(Collected data entries)
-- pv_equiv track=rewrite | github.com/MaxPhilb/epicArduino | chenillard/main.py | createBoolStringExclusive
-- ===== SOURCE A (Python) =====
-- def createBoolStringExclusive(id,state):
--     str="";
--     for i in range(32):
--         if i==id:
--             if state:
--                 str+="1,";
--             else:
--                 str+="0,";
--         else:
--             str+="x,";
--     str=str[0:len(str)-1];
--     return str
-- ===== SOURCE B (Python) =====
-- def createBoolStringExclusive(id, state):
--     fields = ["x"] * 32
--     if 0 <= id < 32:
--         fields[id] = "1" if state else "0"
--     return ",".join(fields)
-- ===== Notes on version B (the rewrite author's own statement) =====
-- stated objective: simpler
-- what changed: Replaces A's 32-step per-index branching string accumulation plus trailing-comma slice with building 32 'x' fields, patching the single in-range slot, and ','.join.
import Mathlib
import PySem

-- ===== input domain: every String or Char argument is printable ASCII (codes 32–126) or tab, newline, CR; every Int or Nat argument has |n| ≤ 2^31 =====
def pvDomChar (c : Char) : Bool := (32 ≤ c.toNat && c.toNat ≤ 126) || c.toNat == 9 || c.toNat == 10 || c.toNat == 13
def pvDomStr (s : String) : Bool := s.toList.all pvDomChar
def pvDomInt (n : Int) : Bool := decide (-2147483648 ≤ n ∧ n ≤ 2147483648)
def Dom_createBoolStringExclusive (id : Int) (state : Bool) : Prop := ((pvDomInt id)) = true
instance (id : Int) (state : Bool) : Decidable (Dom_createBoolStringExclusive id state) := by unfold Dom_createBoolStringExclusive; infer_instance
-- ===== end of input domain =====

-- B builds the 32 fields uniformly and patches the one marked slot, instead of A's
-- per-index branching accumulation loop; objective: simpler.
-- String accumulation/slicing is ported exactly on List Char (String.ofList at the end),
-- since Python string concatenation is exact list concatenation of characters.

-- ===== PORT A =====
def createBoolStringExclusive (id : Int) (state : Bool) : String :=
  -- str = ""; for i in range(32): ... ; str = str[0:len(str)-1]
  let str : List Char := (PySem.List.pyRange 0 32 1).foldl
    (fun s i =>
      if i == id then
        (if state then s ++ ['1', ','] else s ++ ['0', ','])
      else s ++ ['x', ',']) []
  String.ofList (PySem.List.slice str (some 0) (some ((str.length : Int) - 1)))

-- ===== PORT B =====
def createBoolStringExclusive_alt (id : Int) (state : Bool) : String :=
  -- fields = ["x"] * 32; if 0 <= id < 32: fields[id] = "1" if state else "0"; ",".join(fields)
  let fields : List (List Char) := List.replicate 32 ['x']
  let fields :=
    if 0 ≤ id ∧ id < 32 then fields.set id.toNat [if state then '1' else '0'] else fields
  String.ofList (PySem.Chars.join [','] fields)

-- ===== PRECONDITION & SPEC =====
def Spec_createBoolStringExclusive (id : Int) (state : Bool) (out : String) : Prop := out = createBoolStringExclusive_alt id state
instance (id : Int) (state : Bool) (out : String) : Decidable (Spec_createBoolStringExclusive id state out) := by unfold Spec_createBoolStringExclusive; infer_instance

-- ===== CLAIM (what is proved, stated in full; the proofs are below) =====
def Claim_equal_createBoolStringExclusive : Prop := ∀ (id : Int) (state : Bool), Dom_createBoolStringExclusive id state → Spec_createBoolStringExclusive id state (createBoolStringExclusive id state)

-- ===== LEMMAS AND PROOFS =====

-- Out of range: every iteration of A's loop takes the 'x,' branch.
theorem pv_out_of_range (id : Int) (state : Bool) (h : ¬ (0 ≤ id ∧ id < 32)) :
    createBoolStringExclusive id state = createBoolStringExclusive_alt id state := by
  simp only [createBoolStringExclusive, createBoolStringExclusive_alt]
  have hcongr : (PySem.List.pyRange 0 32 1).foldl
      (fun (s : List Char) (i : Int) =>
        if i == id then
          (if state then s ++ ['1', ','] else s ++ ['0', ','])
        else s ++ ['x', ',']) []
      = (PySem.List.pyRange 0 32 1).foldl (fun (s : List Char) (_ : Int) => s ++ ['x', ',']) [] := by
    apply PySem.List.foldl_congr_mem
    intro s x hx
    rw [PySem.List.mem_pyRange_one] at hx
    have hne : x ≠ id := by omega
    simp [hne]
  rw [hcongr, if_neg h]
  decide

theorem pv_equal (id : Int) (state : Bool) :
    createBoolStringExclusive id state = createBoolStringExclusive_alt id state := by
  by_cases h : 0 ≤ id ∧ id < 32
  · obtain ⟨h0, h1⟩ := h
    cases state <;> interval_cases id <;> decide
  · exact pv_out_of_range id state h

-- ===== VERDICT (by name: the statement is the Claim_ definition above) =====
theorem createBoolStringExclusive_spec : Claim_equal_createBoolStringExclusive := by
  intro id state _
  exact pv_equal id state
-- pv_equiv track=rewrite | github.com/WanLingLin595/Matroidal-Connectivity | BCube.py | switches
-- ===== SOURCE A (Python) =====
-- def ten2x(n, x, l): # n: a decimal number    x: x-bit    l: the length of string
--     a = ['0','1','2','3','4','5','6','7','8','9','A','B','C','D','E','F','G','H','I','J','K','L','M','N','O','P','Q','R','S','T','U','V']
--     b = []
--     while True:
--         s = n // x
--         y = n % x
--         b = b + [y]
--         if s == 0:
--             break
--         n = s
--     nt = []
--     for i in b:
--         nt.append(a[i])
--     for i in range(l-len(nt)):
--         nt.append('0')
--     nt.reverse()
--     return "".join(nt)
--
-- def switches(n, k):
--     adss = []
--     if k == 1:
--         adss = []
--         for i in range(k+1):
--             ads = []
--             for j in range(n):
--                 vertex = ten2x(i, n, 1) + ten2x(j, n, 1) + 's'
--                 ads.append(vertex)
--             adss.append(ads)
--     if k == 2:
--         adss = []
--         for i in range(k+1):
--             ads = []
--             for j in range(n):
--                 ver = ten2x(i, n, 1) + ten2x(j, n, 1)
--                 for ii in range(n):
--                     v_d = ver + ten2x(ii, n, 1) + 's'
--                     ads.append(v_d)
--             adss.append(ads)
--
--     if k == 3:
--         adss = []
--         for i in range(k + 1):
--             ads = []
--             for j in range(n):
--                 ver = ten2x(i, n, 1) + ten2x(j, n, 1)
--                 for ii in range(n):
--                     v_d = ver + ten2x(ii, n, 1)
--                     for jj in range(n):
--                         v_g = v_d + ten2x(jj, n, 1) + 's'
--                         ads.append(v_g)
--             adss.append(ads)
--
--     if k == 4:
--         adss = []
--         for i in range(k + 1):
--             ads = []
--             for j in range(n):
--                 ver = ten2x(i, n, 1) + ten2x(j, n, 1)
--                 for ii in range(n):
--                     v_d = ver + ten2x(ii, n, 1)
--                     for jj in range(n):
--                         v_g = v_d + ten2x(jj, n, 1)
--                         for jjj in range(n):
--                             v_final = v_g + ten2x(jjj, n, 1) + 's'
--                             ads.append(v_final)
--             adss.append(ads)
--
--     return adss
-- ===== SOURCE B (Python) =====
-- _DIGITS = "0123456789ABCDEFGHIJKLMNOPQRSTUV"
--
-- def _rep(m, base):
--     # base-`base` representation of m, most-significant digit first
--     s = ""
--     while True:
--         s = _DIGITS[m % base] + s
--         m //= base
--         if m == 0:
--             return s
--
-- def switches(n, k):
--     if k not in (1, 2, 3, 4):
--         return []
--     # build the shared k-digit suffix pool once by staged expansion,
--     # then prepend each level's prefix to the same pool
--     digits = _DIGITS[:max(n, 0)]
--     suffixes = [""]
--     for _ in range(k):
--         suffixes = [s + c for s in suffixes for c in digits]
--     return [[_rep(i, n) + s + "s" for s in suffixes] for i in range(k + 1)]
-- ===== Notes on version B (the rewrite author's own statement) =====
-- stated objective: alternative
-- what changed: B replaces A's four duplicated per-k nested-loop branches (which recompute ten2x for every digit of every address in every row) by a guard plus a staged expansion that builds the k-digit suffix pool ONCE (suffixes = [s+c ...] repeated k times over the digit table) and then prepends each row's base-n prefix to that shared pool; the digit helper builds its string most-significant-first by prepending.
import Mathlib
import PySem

### Directions for this task
Within the data above, how many lines include the word "slot"? Respond with the number only.

### Reply to the task
2